Six months later, Chase moved out and I stayed there. I started learning all about the music industry. It taught me how to be loyal and how to have the proper mannerisms. Cuz that is what [Michael] is and that is what started to become.
My business mind and existence is because of him.
I had a choice where I could be a business man and not do music or do music and a little management. He taught me a lot and I have a lot of respect for him. I wanted to continue to do my art. So I came back to Sacramento.
When I came back, I introduced Doey Rock to [DJ] Kodak Visuals, BC (the crew of Kodak Visuals] from Sacramento – Kodac and Doey are doing stuff [now]. I never turned my back on Sac but a lot of people felt like I turned my back. I don’t know what I was doing. I told Doey I was moving back to Sac to work on music and not on a friend level. [Apparently] it rubbed him sideways. Doey felt that I was not being loyal as a friend and in the business we were working in. Nobody has the right to tell me I am not loyal At this point, I can speak on what the fuck I want to. I respect his hustle. I don’t feel his business ethics or tactics or how he went about [everything]. It seems he isn’t feeling me either. He accused me of being childish even though I feel that hip-hop [at large] is childish. We’re children of the game.

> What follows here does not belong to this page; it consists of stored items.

-- main invariant: the loop from state `combo`, needing k' more products, produces exactly the
-- surviving k'-combinations of the remaining suffix, appended to `combo`
theorem pvA_loop_eq :
    ∀ (rest : List (List (String × List Int))) (k' : Nat)
      (combo : List (List (String × List Int))), 0 < k' →
      pvA_loop ((combo.length + k' : Nat) : Int) combo rest
        = ((pvCombs k' rest).filter (fun c => pvFresh (combo.map pvSize) c)).map
            (fun c => combo ++ c) := by
  intro rest
  induction rest with
  | nil =>
      intro k' combo hk'
      match k', hk' with
      | k + 1, _ => simp [pvA_loop, pvCombs]
  | cons x xs ih =>
      intro k' combo hk'
      match k', hk' with
      | 1, _ =>
          have hlen : ((((combo ++ [x]).length : Nat) : Int)) = ((combo.length + 1 : Nat) : Int) := by
            simp
          have hxs := ih 1 combo (by omega)
          simp only [pvA_loop, hlen, hxs, pvCombs, List.map_nil,
            List.map_cons, List.filter_append]
          by_cases hc : (combo.any (fun p => pvSize p == pvSize x)) = true
          · rw [any_eq_contains] at hc
            have hex : ∃ a ∈ combo, pvSize a = pvSize x := by
              simpa [List.contains_eq_mem, List.mem_map, eq_comm] using hc
            obtain ⟨a, ha, he⟩ := hex
            simp [any_eq_contains, pvFresh, List.filter,
              show ∃ a ∈ combo, pvSize a = pvSize x from ⟨a, ha, he⟩]
          · rw [any_eq_contains] at hc
            have hnex : ¬ ∃ a ∈ combo, pvSize a = pvSize x := by
              rintro ⟨a, ha, he⟩
              exact hc (by
                simp only [List.contains_eq_mem, decide_eq_true_eq]
                exact List.mem_map.mpr ⟨a, ha, he⟩)
            simp [any_eq_contains, pvFresh, List.filter, hnex]
      | k'' + 2, _ =>
          have hne : ((((combo ++ [x]).length : Nat) : Int)) ≠ ((combo.length + (k'' + 2) : Nat) : Int) := by
            simp only [List.length_append, List.length_cons, List.length_nil]
            push_cast; omega
          have h1 : ((combo ++ [x]).length + (k'' + 1) : Nat) = (combo.length + (k'' + 2) : Nat) := by
            simp; omega
          have ih1 := ih (k'' + 1) (combo ++ [x]) (by omega)
          rw [h1] at ih1
          have ih2 := ih (k'' + 2) combo (by omega)
          simp only [pvA_loop, hne, if_false, ih1, ih2, pvCombs,
            List.filter_append, List.map_append]
          congr 1
          rw [List.filter_map]
          by_cases hm : (List.map pvSize combo).contains (pvSize x) = true
          · have hz : List.filter ((fun c => pvFresh (List.map pvSize combo) c) ∘ fun c => x :: c)
                (pvCombs (k'' + 1) xs) = [] := by
              rw [List.filter_eq_nil_iff]
              intro c _
              simp only [Function.comp_apply, pvFresh, hm, Bool.not_true, Bool.false_and]
              simp
            rw [hz]
            rw [any_eq_contains, hm]
            simp
          · have hmf : (List.map pvSize combo).contains (pvSize x) = false := by
              simpa using hm
            have hz : ∀ c ∈ pvCombs (k'' + 1) xs,
                ((fun c => pvFresh (List.map pvSize combo) c) ∘ fun c => x :: c) c
                  = pvFresh ((combo ++ [x]).map pvSize) c := by
              intro c _
              simp only [Function.comp_apply, pvFresh, hmf, Bool.not_false, Bool.true_and,
                List.map_append, List.map_cons, List.map_nil]
            rw [List.filter_congr hz]
            rw [any_eq_contains, hmf]
            simp only [Bool.not_false, if_pos, List.map_map, List.map_append,
              List.map_cons, List.map_nil]
            apply List.map_congr_left
            intro c _
            simp [Function.comp, List.append_assoc]

-- the surviving combinations of the whole list, written on the B side
theorem main_bridge (products : List (List (String × List Int))) (k : Int)
    (hk0 : 0 ≤ k) (hk1 : 0 < k.toNat) :
    pvA_loop k [] products
      = (pvCombs k.toNat (List.range products.length)).foldl
          (fun result c =>
            let sizes := c.map (fun i => pvSize (products.getD i []))
            if ((PySem.Set.ofList sizes).length : Int) = k then
              result ++ [c.map (fun i => products.getD i [])]
            else result) [] := by
  have hcast : ((([] : List (List (String × List Int))).length + k.toNat : Nat) : Int) = k := by
    simp; omega
  have hA := pvA_loop_eq products k.toNat [] hk1
  rw [hcast] at hA
  rw [hA]
  simp only []
  have hcond : ∀ (result : List (List (List (String × List Int)))) (c : List Nat),
      (if ((PySem.Set.ofList (c.map (fun i => pvSize (products.getD i [])))).length : Int) = k then
        result ++ [c.map (fun i => products.getD i [])] else result)
      = (if (decide (((PySem.Set.ofList (c.map (fun i => pvSize (products.getD i [])))).length : Int) = k)) = true then
          result ++ [c.map (fun i => products.getD i [])] else result) := by
    intro result c; simp
  simp only [hcond]
  have hfold := PySem.List.foldl_append_if
    (fun (c : List Nat) => decide (((PySem.Set.ofList (c.map (fun i => pvSize (products.getD i [])))).length : Int) = k))
    (fun (c : List Nat) => c.map (fun i => products.getD i []))
    (pvCombs k.toNat (List.range products.length)) []
  simp only at hfold
  rw [hfold]
  simp only [List.nil_append, List.map_nil]
  simp only [List.map_id']
  have hprod : products = (List.range products.length).map (fun i => products.getD i []) := by
    rw [map_getD_range]
  conv_lhs => rw [hprod]
  rw [← pvCombs_map, List.filter_map]
  congr 1
  apply List.filter_congr
  intro c hc
  have hlen : c.length = k.toNat := pvCombs_length_mem _ _ _ hc
  have hsz : (c.map (fun i => pvSize (products.getD i []))).length = k.toNat := by
    simp [hlen]
  rw [Bool.eq_iff_iff]
  have h1 : ((fun c => pvFresh [] c) ∘ List.map fun i => products.getD i []) c
      = pvFresh [] (c.map (fun i => products.getD i [])) := rfl
  rw [h1, pvFresh_nil_iff]
  simp only [List.map_map, decide_eq_true_eq]
  constructor
  · rintro ⟨hnd, -⟩
    have : (c.map (fun i => pvSize (products.getD i []))).Nodup := by
      simpa [Function.comp] using hnd
    rw [(ofList_length_iff _).mpr this, hsz]
    omega
  · intro h
    have : (PySem.Set.ofList (c.map (fun i => pvSize (products.getD i [])))).length = k.toNat := by
      omega
    have hnd := (ofList_length_iff _).mp (by rw [this, hsz])
    exact ⟨by simpa [Function.comp] using hnd, by simp⟩

-- ===== VERDICT (by name: the statement is the Claim_ definition above) =====
theorem generate_product_combinations_py_spec : Claim_equal_generate_product_combinations_py := by
  intro products k _ _
  unfold Spec_generate_product_combinations_py generate_product_combinations_py
    generate_product_combinations_py_alt
  simp only []
  by_cases hneg : k < 0
  · have hgt : ¬ k > (products.length : Int) := by
      have : (0 : Int) ≤ (products.length : Int) := by positivity
      omega
    rw [if_neg hgt, if_pos (Or.inl hneg)]
    unfold pvA_bt
    rw [if_neg (by simp; omega)]
    exact pvA_loop_neg k hneg _ _
  · by_cases hgt : k > (products.length : Int)
    · rw [if_pos hgt, if_pos (Or.inr hgt)]
    · rw [if_neg hgt, if_neg (by rintro (h | h) <;> omega)]
      unfold pvA_bt
      by_cases hk : k = 0
      · subst hk
        rw [if_pos (by simp)]
        simp [pvCombs, PySem.Set.ofList_nil]
      · rw [if_neg (by simp; omega)]
        exact main_bridge products k (by omega) (by omega)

I went on tour, I got offered by Middle Class Rut, signed to Def Jam and a San Diego turn Lodi, CA hip-hop group to be their manager. I knew of Middle Class Rut for seven years so managing them was simple. MCR wanted to even help produce an album under Trend Setturz for me when I returned to Sacramento to record an E.P. I don’t have a name for the album yet. I hooked up with Wyzdom [Verbal Venom] and Mahtie Bush [The Alumni] and received part ownership of Sat Hates Hip-Hop and Sac Loves Hip-Hop.
So there is Cawzlos’ musical history. Not as pretty as I would have liked it to be but it looks like he came out ahead, educated himself about the music industry and popped himself right into the right group of cats here in Sacramento to make things happen. TrendSetturz, whose slogan is, “Being yourself is in” is a mesh of Sacramento’s best artists, collectively working together to better the state of hip-hop in Sacramento. Not only Cawzlos, Bush and Wyz – Carlos of Apes in English, 26-hrz and anyone else that wants to join can be a part of this little collective. I have even joined a meeting or two, one of which my lead photographer showed up to, nice touch guys!